:: DATA

-- pv_equiv track=rewrite | github.com/STMhub/scikit-learn | examples/nilearn/plot_brain_dict_learning.py | bundle_up
-- ===== SOURCE A (Python) =====
-- def bundle_up(X, batch_size):
--     X = [img for Xs in X for img in Xs]
--     n_files = len(X)
--     batch_size = min(n_files, batch_size)
--     tmp = []
--     for i in range(n_files // batch_size):
--         tmp.append(X[i * batch_size: (i + 1) * batch_size])
--     remainder = X[(i + 1) * batch_size:]
--     if len(remainder):
--         tmp.append(remainder)
--     return tmp
-- ===== SOURCE B (Python) =====
-- def bundle_up(X, batch_size):
--     cap = min(sum(len(xs) for xs in X), batch_size)
--     out = []
--     cur = []
--     for xs in X:
--         for img in xs:
--             cur.append(img)
--             if len(cur) == cap:
--                 out.append(cur)
--                 cur = []
--     if cur:
--         out.append(cur)
--     return out
-- ===== Notes on version B (the rewrite author's own statement) =====
-- stated objective: alternative
-- what changed: A flattens into one list and then slices it into batches by index arithmetic (floor-division batch count plus a separate remainder branch); B never builds the flattened list or slices at all: it streams the nested elements once, growing a current batch and emitting it whenever it reaches capacity, appending the final partial batch.
import Mathlib
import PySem

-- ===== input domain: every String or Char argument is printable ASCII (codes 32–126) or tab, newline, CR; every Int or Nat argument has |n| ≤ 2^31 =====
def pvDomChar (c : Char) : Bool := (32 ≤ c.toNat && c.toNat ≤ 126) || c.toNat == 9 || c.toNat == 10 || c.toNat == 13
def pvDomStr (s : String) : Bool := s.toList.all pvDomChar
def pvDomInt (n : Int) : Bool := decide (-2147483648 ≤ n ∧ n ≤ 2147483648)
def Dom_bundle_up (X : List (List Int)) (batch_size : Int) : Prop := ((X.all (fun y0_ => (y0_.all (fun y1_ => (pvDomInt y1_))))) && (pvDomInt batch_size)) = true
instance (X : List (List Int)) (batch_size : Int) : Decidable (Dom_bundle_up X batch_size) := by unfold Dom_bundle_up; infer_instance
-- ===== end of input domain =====

-- B streams the nested elements once with a capacity-bounded accumulator instead of
-- flattening and slicing by index arithmetic (objective: alternative).

-- ===== PORT A =====
-- the for-loop carries two pieces of state: the accumulated tmp and the loop variable i
-- (read after the loop by `remainder = X[(i + 1) * batch_size:]`); if the loop never ran,
-- Python raises NameError there — that input is outside Pre_ and the port returns s.1.
def bundle_up (X : List (List Int)) (batch_size : Int) : List (List Int) :=
  let Xf := X.flatMap id
  let n_files : Int := Xf.length
  let bs := min n_files batch_size
  let s := (PySem.List.pyRange 0 (PySem.Int.floordiv n_files bs) 1).foldl
    (fun (s : List (List Int) × Option Int) i =>
      (s.1 ++ [PySem.List.slice Xf (some (i * bs)) (some ((i + 1) * bs))], some i))
    ([], none)
  match s.2 with
  | none => s.1
  | some i =>
    let remainder := PySem.List.slice Xf (some ((i + 1) * bs)) none
    if remainder.length ≠ 0 then s.1 ++ [remainder] else s.1

-- ===== PORT B =====
def bundle_up_alt (X : List (List Int)) (batch_size : Int) : List (List Int) :=
  let cap : Int := min ((X.map (fun xs => (xs.length : Int))).sum) batch_size
  let s := X.foldl
    (fun (s : List (List Int) × List Int) xs =>
      xs.foldl
        (fun (s : List (List Int) × List Int) img =>
          let cur := s.2 ++ [img]
          if (cur.length : Int) = cap then (s.1 ++ [cur], []) else (s.1, cur))
        s)
    ([], [])
  if s.2 ≠ [] then s.1 ++ [s.2] else s.1

-- ===== PRECONDITION & SPEC =====
-- Pre_ excludes exactly the inputs on which A raises: an empty flattened list (batch_size
-- becomes 0, ZeroDivisionError) and batch_size < 1 (empty loop, NameError on `i`).
def Pre_bundle_up (X : List (List Int)) (batch_size : Int) : Prop :=
  X.flatMap id ≠ [] ∧ 1 ≤ batch_size
instance (X : List (List Int)) (batch_size : Int) : Decidable (Pre_bundle_up X batch_size) := by
  unfold Pre_bundle_up; infer_instance

def pvWitness_bundle_up : List (List Int) × Int := ([[1, 2], [3]], 2)

def Spec_bundle_up (X : List (List Int)) (batch_size : Int) (out : List (List Int)) : Prop := out = bundle_up_alt X batch_size
instance (X : List (List Int)) (batch_size : Int) (out : List (List Int)) : Decidable (Spec_bundle_up X batch_size out) := by unfold Spec_bundle_up; infer_instance

-- ===== CLAIM (what is proved, stated in full; the proofs are below) =====
def Claim_equal_bundle_up : Prop := ∀ (X : List (List Int)) (batch_size : Int), Dom_bundle_up X batch_size → Pre_bundle_up X batch_size → Spec_bundle_up X batch_size (bundle_up X batch_size)

-- ===== LEMMAS AND PROOFS =====

-- the common specification both ports are proved equal to: recursive chunking
def chunks (c : Nat) (L : List Int) : List (List Int) :=
  if h : L = [] ∨ c = 0 then [] else L.take c :: chunks c (L.drop c)
termination_by L.length
decreasing_by
  simp only [not_or] at h
  have h1 : L.length ≠ 0 := by simpa [List.length_eq_zero_iff] using h.1
  simp [List.length_drop]; omega

theorem chunks_nil (c : Nat) : chunks c [] = [] := by rw [chunks]; simp

theorem chunks_cons (c : Nat) (L : List Int) (hc : c ≠ 0) (hL : L ≠ []) :
    chunks c L = L.take c :: chunks c (L.drop c) := by
  rw [chunks, dif_neg (by simp [hL, hc])]

theorem chunks_small (c : Nat) (L : List Int) (hc : c ≠ 0) (hL : L ≠ []) (h : L.length ≤ c) :
    chunks c L = [L] := by
  rw [chunks_cons c L hc hL, List.take_of_length_le h, List.drop_eq_nil_of_le h, chunks_nil]

-- B's inner step, abstracted over the capacity
def stepB (c : Nat) (s : List (List Int) × List Int) (img : Int) : List (List Int) × List Int :=
  if ((s.2 ++ [img]).length : Int) = (c : Int) then (s.1 ++ [s.2 ++ [img]], []) else (s.1, s.2 ++ [img])

theorem foldl_flat {α β : Type} (X : List (List α)) (f : β → α → β) (init : β) :
    X.foldl (fun s xs => xs.foldl f s) init = (X.flatMap id).foldl f init := by
  induction X generalizing init with
  | nil => rfl
  | cons x xs ih => simp [List.foldl_append, ih]

theorem sum_len (X : List (List Int)) :
    (X.map (fun xs => (xs.length : Int))).sum = ((X.flatMap id).length : Int) := by
  induction X with
  | nil => rfl
  | cons x xs ih => simp [ih]

theorem out_factor (c : Nat) (L : List Int) (out : List (List Int)) (cur : List Int) :
    L.foldl (stepB c) (out, cur) =
      (out ++ (L.foldl (stepB c) ([], cur)).1, (L.foldl (stepB c) ([], cur)).2) := by
  induction L generalizing out cur with
  | nil => simp
  | cons a L ih =>
    simp only [List.foldl_cons, stepB]
    split_ifs with h
    · rw [ih (out ++ [cur ++ [a]]) []]
      simp only [List.nil_append]
      rw [ih [cur ++ [a]] []]
      simp
    · exact ih out (cur ++ [a])

theorem no_emit (c : Nat) (L : List Int) (out : List (List Int)) (cur : List Int)
    (h : cur.length + L.length < c) :
    L.foldl (stepB c) (out, cur) = (out, cur ++ L) := by
  induction L generalizing cur with
  | nil => simp only [List.foldl_nil, List.append_nil]
  | cons a L ih =>
    simp at h
    simp only [List.foldl_cons, stepB]
    rw [if_neg (by simp; omega)]
    rw [ih (cur ++ [a]) (by simp; omega)]
    simp

theorem emit_chunk (c : Nat) (k : Nat) (L : List Int) (out : List (List Int)) (cur : List Int)
    (hk1 : 1 ≤ k) (hc : cur.length + k = c) (hkL : k ≤ L.length) :
    L.foldl (stepB c) (out, cur) = (L.drop k).foldl (stepB c) (out ++ [cur ++ L.take k], []) := by
  induction k generalizing L cur out with
  | zero => omega
  | succ k ih =>
    cases L with
    | nil => simp at hkL
    | cons a L =>
      simp only [List.foldl_cons, stepB]
      rcases Nat.eq_zero_or_pos k with hk0 | hkpos
      · subst hk0
        rw [if_pos (by simp; omega)]
        simp
      · rw [if_neg (by simp; omega)]
        have := ih hkpos (cur := cur ++ [a]) (out := out) (L := L) (by simp; omega)
          (by simp at hkL ⊢; omega)
        simpa using this

-- finalize of B's fold state
def finB (s : List (List Int) × List Int) : List (List Int) :=
  if s.2 ≠ [] then s.1 ++ [s.2] else s.1

theorem B_chunks (c : Nat) (hc : 1 ≤ c) :
    ∀ L : List Int, finB (L.foldl (stepB c) ([], [])) = chunks c L := by
  intro L
  induction hn : L.length using Nat.strong_induction_on generalizing L with
  | _ n ih =>
  subst hn
  by_cases hlen : L.length < c
  · rw [no_emit c L [] [] (by simpa using hlen)]
    by_cases hL : L = []
    · subst hL; simp [finB, chunks_nil]
    · rw [List.nil_append, chunks_small c L (by omega) hL (by omega)]
      simp [finB, hL]
  · push_neg at hlen
    have hL : L ≠ [] := by intro h; subst h; simp at hlen; omega
    rw [emit_chunk c c L [] [] hc (by simp) hlen]
    rw [out_factor]
    have hdrop : (L.drop c).length < L.length := by simp [List.length_drop]; omega
    have hrec := ih (L.drop c).length hdrop (L.drop c) rfl
    rw [chunks_cons c L (by omega) hL]
    simp only [finB, List.nil_append] at hrec ⊢
    split_ifs with h
    · rw [if_pos h] at hrec
      simp [← hrec]
    · rw [if_neg h] at hrec
      simp [← hrec]

-- ===== A-side lemmas =====

theorem foldl_some_pyRange_one (a b : Int) (h : a < b) (init : Option Int) :
    (PySem.List.pyRange a b 1).foldl (fun (_ : Option Int) i => some i) init = some (b - 1) := by
  have hb : b = (b - 1) + 1 := by omega
  rw [hb, PySem.List.pyRange_one_succ_right (by omega), List.foldl_append]
  simp

theorem slice_shift (L : List Int) (j c : Nat) :
    PySem.List.slice L (some (((j : Int) + 1) * c)) (some (((j : Int) + 2) * c)) =
      PySem.List.slice (L.drop c) (some ((j : Int) * c)) (some (((j : Int) + 1) * c)) := by
  have h1 : (j + 1) * c = j * c + c := by ring
  have e1 : ((j : Int) + 1) * c = (((j + 1) * c : Nat) : Int) := by push_cast; ring
  have e2 : ((j : Int) + 2) * c = ((((j + 1) * c : Nat) : Int) + ((c : Nat) : Int)) := by
    push_cast; ring
  have e3 : (j : Int) * c = ((j * c : Nat) : Int) := by push_cast; ring
  rw [e1, e2, e3]
  have e4 : (((j + 1) * c : Nat) : Int) = ((j * c : Nat) : Int) + ((c : Nat) : Int) := by
    push_cast; ring
  rw [PySem.List.slice_natCast_add]
  rw [e4, PySem.List.slice_natCast_add]
  rw [List.drop_drop]
  congr 1
  ring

::::

#### TASK TO COMPLETE:
Using the records above, find and show each line with the string "theorem".

#### EXERCISE RESULT:
theorem chunks_nil (c : Nat) : chunks c [] = [] := by rw [chunks]; simp
theorem chunks_cons (c : Nat) (L : List Int) (hc : c ≠ 0) (hL : L ≠ []) :
theorem chunks_small (c : Nat) (L : List Int) (hc : c ≠ 0) (hL : L ≠ []) (h : L.length ≤ c) :
theorem foldl_flat {α β : Type} (X : List (List α)) (f : β → α → β) (init : β) :
theorem sum_len (X : List (List Int)) :
theorem out_factor (c : Nat) (L : List Int) (out : List (List Int)) (cur : List Int) :
theorem no_emit (c : Nat) (L : List Int) (out : List (List Int)) (cur : List Int)
theorem emit_chunk (c : Nat) (k : Nat) (L : List Int) (out : List (List Int)) (cur : List Int)
theorem B_chunks (c : Nat) (hc : 1 ≤ c) :
theorem foldl_some_pyRange_one (a b : Int) (h : a < b) (init : Option Int) :
theorem slice_shift (L : List Int) (j c : Nat) :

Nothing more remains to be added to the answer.